Memories from before my family came apart

My first wife made the photos I shared earlier today of my sons when they were small. She had been a professional photographer, and she was very good at drawing out her subjects’ personality and then, at the perfect moment, pressing the shutter button. If only I could be half as good at portraits and candid people photos!

I have precious few photos from my sons’ early years. My ex wouldn’t allow me to have copies of our family photos when we divorced, and my attorney and I couldn’t convince the judge to order it. The handful of photos I do have, my ex mailed to my mom when they were new. Mom let me scan them. Garrett was 1 and 2, and Damion was 3 and 4, in these photos.

My first marriage was always challenging, but in these early years with our boys we both tried our best. At least the photos I have show our boys happy, having good times.

Around the time Damion entered Kindergarten, our marriage took a solid turn for the worse and never recovered. My mom has few photos from those years; my ex must have stopped sending them. I have mixed feelings about not having those photos. On the one hand, I have no idea anymore what my sons looked like then, and little memory of family events from those years. Without getting into details I’ll say that the last couple years of our marriage were genuinely traumatic for me, leading to spotty memory. I call those “the lost years.” Seeing photos from those years might put me in contact with bad memories I don’t want to revisit.

Garrett entered Kindergarten in 2004. The photo above is the boys on Garrett’s first day of school. About six weeks later my wife would ask me to move out.

The next few years were the hardest of my life. It took almost two years for the divorce to be final, and it was a fistfight the whole way. I moved three times in three years. I grieved the very serious loss of not seeing my sons every day.

But eventually life settled down. The boys and I began to make new memories, which I photographed like crazy. They were our best years, and there’s no way I can forget them.


Comments

6 responses to “Memories from before my family came apart”

  1. Ben Cotton Avatar

    Pictures are incredibly powerful when it comes to traumatic events. When I was in my mid-teens, we had a house disaster and for years afterwards whenever I looked at the picture I could smell the wet insulation and feel the uncertainty of suddenly having an unlivable house. I understand why you’d be mixed on not having photos from that time.

    I appreciate your willingness to be vulnerable in these posts. You’re a highlight of my RSS feed.

    1. Jim Grey Avatar

      Yes — you get it. There’s a part of me that would like to recover some of the lost years, but I don’t think I can cherry pick the good memories.

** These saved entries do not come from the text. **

-- pv_equiv track=rewrite | github.com/vdinesh18/mcpserver-distributable | test.py | sort_alphabets
-- ===== SOURCE A (Python) =====
-- def sort_alphabets(s: str) -> str:
--     """
--     Return all alphabetic characters from s, lowercased and arranged in sorted order.
--     Uses counting sort over 26 letters for O(n) performance.
--     """
--     counts = [0] * 26
--     base = ord('a')
--     for ch in s:
--         if ch.isalpha():
--             idx = ord(ch.lower()) - base
--             if 0 <= idx < 26:
--                 counts[idx] += 1
--     parts = []
--     for i, cnt in enumerate(counts):
--         if cnt:
--             parts.append(chr(base + i) * cnt)
--     return ''.join(parts)
-- ===== SOURCE B (Python) =====
-- def sort_alphabets(s: str) -> str:
--     return "".join(sorted(ch.lower() for ch in s if ch.isalpha()))
-- ===== Notes on version B (the rewrite author's own statement) =====
-- stated objective: simpler
-- what changed: Replaces the 26-bucket counting-sort table and its count-expansion loop with a one-liner: collect the lowercased alphabetic characters and comparison-sort them with sorted().
import Mathlib
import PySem

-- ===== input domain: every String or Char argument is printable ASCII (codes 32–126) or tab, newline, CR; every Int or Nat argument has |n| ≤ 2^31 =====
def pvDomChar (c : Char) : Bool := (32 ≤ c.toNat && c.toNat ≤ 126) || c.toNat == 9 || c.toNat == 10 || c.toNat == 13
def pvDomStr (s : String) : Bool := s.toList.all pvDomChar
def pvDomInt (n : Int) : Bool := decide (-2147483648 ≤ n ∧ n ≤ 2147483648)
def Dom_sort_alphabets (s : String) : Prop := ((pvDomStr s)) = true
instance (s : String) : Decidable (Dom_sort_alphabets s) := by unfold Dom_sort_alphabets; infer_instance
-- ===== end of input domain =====

-- B replaces A's 26-bucket counting sort (tally loop + expansion loop) with collecting the
-- lowercased alphabetic characters and comparison-sorting them; same result, simpler code.


-- ===== PORT A =====
-- one iteration of A's tally loop: 'if ch.isalpha(): idx = ord(ch.lower()) - 97; if 0 <= idx < 26: counts[idx] += 1'
def pvStep (counts : List Int) (ch : Char) : List Int :=
  if PySem.Chars.isalpha ch then
    let idx : Int := ((PySem.Chars.lowerChar ch).toNat : Int) - 97
    if 0 ≤ idx ∧ idx < 26 then
      counts.set idx.toNat (counts.getD idx.toNat 0 + 1)
    else counts
  else counts

def sort_alphabets (s : String) : String :=
  let counts : List Int := s.toList.foldl pvStep (List.replicate 26 (0 : Int))
  let parts : List (List Char) :=
    (PySem.List.enumerate counts).foldl
      (fun parts ic =>
        if ic.2 ≠ 0 then parts ++ [List.replicate ic.2.toNat (Char.ofNat (97 + ic.1).toNat)]
        else parts) []
  String.mk parts.flatten   -- ''.join(parts): exact, the separator is empty

-- ===== PORT B =====
def sort_alphabets_alt (s : String) : String :=
  String.mk (PySem.List.sorted ((s.toList.filter PySem.Chars.isalpha).map PySem.Chars.lowerChar) (fun c => c))

-- ===== PRECONDITION & SPEC =====
def Spec_sort_alphabets (s : String) (out : String) : Prop := out = sort_alphabets_alt s
instance (s : String) (out : String) : Decidable (Spec_sort_alphabets s out) := by unfold Spec_sort_alphabets; infer_instance

-- ===== CLAIM (what is proved, stated in full; the proofs are below) =====
def Claim_equal_sort_alphabets : Prop := ∀ (s : String), Dom_sort_alphabets s → Spec_sort_alphabets s (sort_alphabets s)

-- ===== LEMMAS AND PROOFS =====

-- the i-th lowercase letter 'a'..'z'
def pvChr (i : Nat) : Char := Char.ofNat (97 + i)

-- the predicate A's bucket i counts
def pvP (i : Nat) (c : Char) : Bool :=
  PySem.Chars.isalpha c && (PySem.Chars.lowerChar c == pvChr i)

lemma pvChr_toNat (i : Nat) (hi : i < 26) : (pvChr i).toNat = 97 + i := by
  unfold pvChr
  rw [Char.toNat_ofNat, if_pos (Or.inl (by omega))]

lemma alpha_bounds (c : Char) (h : PySem.Chars.isalpha c = true) :
    (65 ≤ c.toNat ∧ c.toNat ≤ 90) ∨ (97 ≤ c.toNat ∧ c.toNat ≤ 122) := by
  simp only [PySem.Chars.isalpha, PySem.Chars.isupper, PySem.Chars.islower, Bool.or_eq_true,
    Bool.and_eq_true, decide_eq_true_eq, Char.le_def, UInt32.le_iff_toNat_le] at h
  exact h

lemma isupper_iff (c : Char) : PySem.Chars.isupper c = true ↔ 65 ≤ c.toNat ∧ c.toNat ≤ 90 := by
  simp only [PySem.Chars.isupper, Bool.and_eq_true, decide_eq_true_eq, Char.le_def,
    UInt32.le_iff_toNat_le]
  exact Iff.rfl

lemma alpha_lower (c : Char) (h : PySem.Chars.isalpha c = true) :
    97 ≤ (PySem.Chars.lowerChar c).toNat ∧ (PySem.Chars.lowerChar c).toNat ≤ 122 := by
  unfold PySem.Chars.lowerChar
  rcases alpha_bounds c h with ⟨h1, h2⟩ | ⟨h1, h2⟩
  · rw [if_pos ((isupper_iff c).2 ⟨h1, h2⟩)]
    rw [Char.toNat_ofNat, if_pos (Or.inl (by omega))]
    omega
  · by_cases hu : PySem.Chars.isupper c = true
    · rw [isupper_iff] at hu; omega
    · rw [if_neg hu]; omega

lemma pvP_iff (i : Nat) (hi : i < 26) (c : Char) (ha : PySem.Chars.isalpha c = true) :
    pvP i c = true ↔ (PySem.Chars.lowerChar c).toNat = 97 + i := by
  unfold pvP
  rw [ha, Bool.true_and, beq_iff_eq]
  constructor
  · intro h; rw [h, pvChr_toNat i hi]
  · intro h
    unfold pvChr
    rw [← h, Char.ofNat_toNat]

lemma pvP_false_of_not_alpha (i : Nat) (c : Char) (ha : PySem.Chars.isalpha c = false) :
    pvP i c = false := by
  unfold pvP; rw [ha]; rfl

lemma getD_set (v : List Int) (j i : Nat) (x : Int) (hj : j < v.length) :
    (v.set j x).getD i 0 = if i = j then x else v.getD i 0 := by
  simp only [List.getD, List.getElem?_set]
  by_cases hij : i = j
  · subst hij; simp [hj]
  · rw [if_neg (fun hh => hij hh.symm), if_neg hij]

-- one iteration of A's tally loop bumps exactly the bucket of this character
lemma pvStep_getD (v : List Int) (hv : v.length = 26) (c : Char) :
    (pvStep v c).length = 26 ∧
    ∀ i, i < 26 → (pvStep v c).getD i 0 = v.getD i 0 + (if pvP i c then 1 else 0) := by
  by_cases ha : PySem.Chars.isalpha c = true
  · have hb := alpha_lower c ha
    unfold pvStep
    rw [if_pos ha]
    have hidx : (0 : Int) ≤ ((PySem.Chars.lowerChar c).toNat : Int) - 97 ∧
        ((PySem.Chars.lowerChar c).toNat : Int) - 97 < 26 := by
      constructor
      · omega
      · omega
    rw [if_pos hidx]
    have hj : (((PySem.Chars.lowerChar c).toNat : Int) - 97).toNat =
        (PySem.Chars.lowerChar c).toNat - 97 := by omega
    refine ⟨by simp [hv], ?_⟩
    intro i hi
    rw [hj, getD_set _ _ _ _ (by omega)]
    by_cases hik : i = (PySem.Chars.lowerChar c).toNat - 97
    · rw [if_pos hik]
      have hp : pvP i c = true := (pvP_iff i hi c ha).2 (by omega)
      rw [hp, if_pos rfl, hik]
    · rw [if_neg hik]
      have hp : pvP i c ≠ true := by
        intro h
        exact hik (by have := (pvP_iff i hi c ha).1 h; omega)
      simp [hp]
  · have ha' : PySem.Chars.isalpha c = false := by simpa using ha
    unfold pvStep
    rw [if_neg (by simp [ha'])]
    exact ⟨hv, fun i _ => by rw [pvP_false_of_not_alpha i c ha']; simp⟩

-- A's tally loop computes the 26 per-letter counts
lemma counts_fold (l : List Char) : ∀ (v : List Int), v.length = 26 →
    (l.foldl pvStep v).length = 26 ∧
    ∀ i, i < 26 → (l.foldl pvStep v).getD i 0 = v.getD i 0 + (l.countP (pvP i) : Int) := by
  induction l with
  | nil => intro v hv; exact ⟨hv, fun i _ => by simp⟩
  | cons c t ih =>
    intro v hv
    have hs := pvStep_getD v hv c
    have ht := ih (pvStep v c) hs.1
    refine ⟨ht.1, fun i hi => ?_⟩
    rw [List.foldl_cons, ht.2 i hi, hs.2 i hi, List.countP_cons]
    push_cast
    by_cases hp : pvP i c = true <;> simp [hp] <;> ring

lemma counts_eq (l : List Char) :
    l.foldl pvStep (List.replicate 26 (0 : Int)) =
      (List.range 26).map (fun i => ((l.countP (pvP i) : Nat) : Int)) := by
  have h := counts_fold l (List.replicate 26 0) (by simp)
  apply List.ext_getElem (by simp only [List.length_map, List.length_range]; exact h.1)
  intro i h1 h2
  have hi : i < 26 := by rw [h.1] at h1; exact h1
  have hD := h.2 i hi
  rw [List.getD_eq_getElem _ _ h1] at hD
  have hz : (List.replicate 26 (0 : Int)).getD i 0 = 0 := by
    rw [List.getD_eq_getElem _ _ (by simp [hi]), List.getElem_replicate]
  rw [hD, hz, zero_add]
  simp

lemma enum_map_range (n : Nat) (g : Nat → Int) :
    PySem.List.enumerate ((List.range n).map g) 0 = (List.range n).map (fun i => (((i : Nat) : Int), g i)) := by
  apply List.ext_getElem (by simp [PySem.List.length_enumerate])
  intro k h1 h2
  have hk : k < n := by simpa using h2
  rw [PySem.List.getElem_enumerate]
  simp

lemma flatten_filter_map {α β : Type} (p : α → Bool) (f : α → List β) (L : List α)
    (h : ∀ x ∈ L, p x = false → f x = []) :
    ((L.filter p).map f).flatten = (L.map f).flatten := by
  induction L with
  | nil => rfl
  | cons x t ih =>
    have ih' := ih (fun y hy => h y (List.mem_cons_of_mem x hy))
    by_cases hp : p x = true
    · simp [hp, ih']
    · have hp' : p x = false := by simpa using hp
      simp [hp', ih', h x (List.mem_cons_self) hp']

lemma sum_map_range_single (n : Nat) : ∀ (k : Nat), k < n → ∀ (g : Nat → Nat),
    (∀ i, i < n → i ≠ k → g i = 0) → ((List.range n).map g).sum = g k := by
  induction n with
  | zero => intro k hk; omega
  | succ n ih =>
    intro k hk g h
    rw [List.range_succ, List.map_append, List.sum_append]
    by_cases hkn : k = n
    · have h0 : ((List.range n).map g).sum = 0 := by
        apply List.sum_eq_zero
        intro x hx
        obtain ⟨i, hi, rfl⟩ := List.mem_map.1 hx
        exact h i (by simpa using (List.mem_range.1 hi).trans (Nat.lt_succ_self n)) (by have := List.mem_range.1 hi; omega)
      simp [h0, hkn]
    · rw [ih k (by omega) g (fun i hi hik => h i (by omega) hik)]
      have : g n = 0 := h n (by omega) (fun hh => hkn hh.symm)
      simp [this]

-- the expansion of A's counts, as one list expression
def pvExpand (l : List Char) : List (List Char) :=
  (List.range 26).map (fun i => List.replicate (l.countP (pvP i)) (pvChr i))

lemma out_eq (l : List Char) :
    ((PySem.List.enumerate (l.foldl pvStep (List.replicate 26 (0:Int)))).foldl
      (fun parts ic =>
        if ic.2 ≠ 0 then parts ++ [List.replicate ic.2.toNat (Char.ofNat (97 + ic.1).toNat)]
        else parts) []).flatten = (pvExpand l).flatten := by
  rw [counts_eq, enum_map_range,
    PySem.List.foldl_append_ite (p := fun ic : Int × Int => ic.2 ≠ 0)
      (f := fun ic : Int × Int => List.replicate ic.2.toNat (Char.ofNat (97 + ic.1).toNat))]
  rw [List.nil_append,
    flatten_filter_map _ _ _ (by
      intro x hx hx0
      simp only [decide_eq_false_iff_not, not_not] at hx0
      rw [hx0]
      norm_num),
    List.map_map]
  unfold pvExpand
  refine congrArg List.flatten ?_
  apply List.map_congr_left
  intro i hi
  simp only [Function.comp_apply]
  have h1 : (((l.countP (pvP i) : Nat) : Int)).toNat = l.countP (pvP i) := by omega
  have h2 : ((97 : Int) + (i : Nat)).toNat = 97 + i := by omega
  rw [h1, h2]
  rfl

lemma expand_perm (l : List Char) :
    (pvExpand l).flatten.Perm ((l.filter PySem.Chars.isalpha).map PySem.Chars.lowerChar) := by
  rw [List.perm_iff_count]
  intro a
  rw [List.count_flatten]
  unfold pvExpand
  rw [List.map_map]
  have hterm : ∀ i, i < 26 →
      (List.count a ∘ fun i => List.replicate (l.countP (pvP i)) (pvChr i)) i =
        if (pvChr i == a) = true then l.countP (pvP i) else 0 := by
    intro i _; simp [List.count_replicate]
  have hrhs : List.count a ((l.filter PySem.Chars.isalpha).map PySem.Chars.lowerChar) =
      l.countP (fun c => PySem.Chars.isalpha c && (PySem.Chars.lowerChar c == a)) := by
    rw [List.count_eq_countP, List.countP_map, List.countP_filter]
    apply List.countP_congr
    intro c _
    simp [Function.comp, Bool.and_comm]
  rw [hrhs]
  by_cases hA : 97 ≤ a.toNat ∧ a.toNat ≤ 122
  · set k := a.toNat - 97 with hk
    have hk26 : k < 26 := by omega
    have hak : a = pvChr k := by
      unfold pvChr
      rw [show 97 + k = a.toNat by omega, Char.ofNat_toNat]
    rw [List.map_congr_left (fun i hmem => hterm i (List.mem_range.1 hmem))]
    rw [sum_map_range_single 26 k hk26 _ (by
      intro i hi hik
      rw [if_neg]
      simp only [beq_iff_eq]
      intro hc
      have hcc : (pvChr i).toNat = a.toNat := by rw [hc]
      rw [pvChr_toNat i hi] at hcc
      omega)]
    rw [if_pos (by rw [hak]; simp)]
    apply List.countP_congr
    intro c _
    unfold pvP
    rw [hak]
  · rw [List.map_congr_left (fun i hmem => hterm i (List.mem_range.1 hmem))]
    have h0 : ((List.range 26).map fun i => if (pvChr i == a) = true then l.countP (pvP i) else 0).sum = 0 := by
      apply List.sum_eq_zero
      intro x hx
      obtain ⟨i, hi, rfl⟩ := List.mem_map.1 hx
      rw [if_neg]
      simp only [beq_iff_eq]
      intro hc
      have hi' := List.mem_range.1 hi
      have hcn := pvChr_toNat i hi'
      rw [hc] at hcn
      exact hA ⟨by omega, by omega⟩
    rw [h0]
    symm
    apply List.countP_eq_zero.2
    intro c _ hc
    simp only [Bool.and_eq_true, beq_iff_eq] at hc
    have hb := alpha_lower c hc.1
    rw [hc.2] at hb
    exact hA hb

lemma expand_pairwise (l : List Char) :
    (pvExpand l).flatten.Pairwise (· ≤ ·) := by
  rw [List.pairwise_flatten]
  constructor
  · intro t ht
    obtain ⟨i, _, rfl⟩ := List.mem_map.1 ht
    exact List.pairwise_replicate.2 (Or.inr le_rfl)
  · unfold pvExpand
    rw [List.pairwise_map]
    refine List.Pairwise.imp_of_mem ?_ List.pairwise_lt_range
    intro i j hi hj hij x hx y hy
    rw [List.eq_of_mem_replicate hx, List.eq_of_mem_replicate hy]
    rw [Char.le_def, UInt32.le_iff_toNat_le]
    have h1 := pvChr_toNat i (List.mem_range.1 hi)
    have h2 := pvChr_toNat j (List.mem_range.1 hj)
    show (pvChr i).toNat ≤ (pvChr j).toNat
    omega

-- ===== VERDICT (by name: the statement is the Claim_ definition above) =====
theorem sort_alphabets_spec : Claim_equal_sort_alphabets := by
  intro s _
  unfold Spec_sort_alphabets sort_alphabets sort_alphabets_alt
  refine congrArg String.mk ?_
  rw [out_eq s.toList]
  exact (PySem.List.sorted_id_eq_of_perm_of_pairwise _ _ (expand_perm s.toList) (expand_pairwise s.toList)).symm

I’d have to re-experience the bad.

      You have given me the nicest compliment anyone can give me for the work I do on this blog.

  2. Steve Mitchell Avatar

    Yes indeed. I have spent much of our lockdown earlier in the year scanning all my old slides and negatives. I discovered that there are sizeable gaps where either the prints or negatives or both seem to have disappeared presumably with other matrimonial property. Some that I still have it pains me to look at now, so perhaps I am better off without them, it is certainly true that photos of happy times bring joy, and conversely photos of unhappy times can bring pain. Fortunately for me these are happy times, and I am making many photos!

    1. Jim Grey Avatar

      I’m going to speak out of the other side of my mouth here, but I’ve found that for a few photos that remind me of bad times, limited exposure to them that grows over time helps me accept the bad times a little better. Still, I don’t know that I want to go seeking family photos from the lost years.

  3. Sam Avatar

    Jim thanks for sharing these wonderful memories!

    1. Jim Grey Avatar

      You got it Sam!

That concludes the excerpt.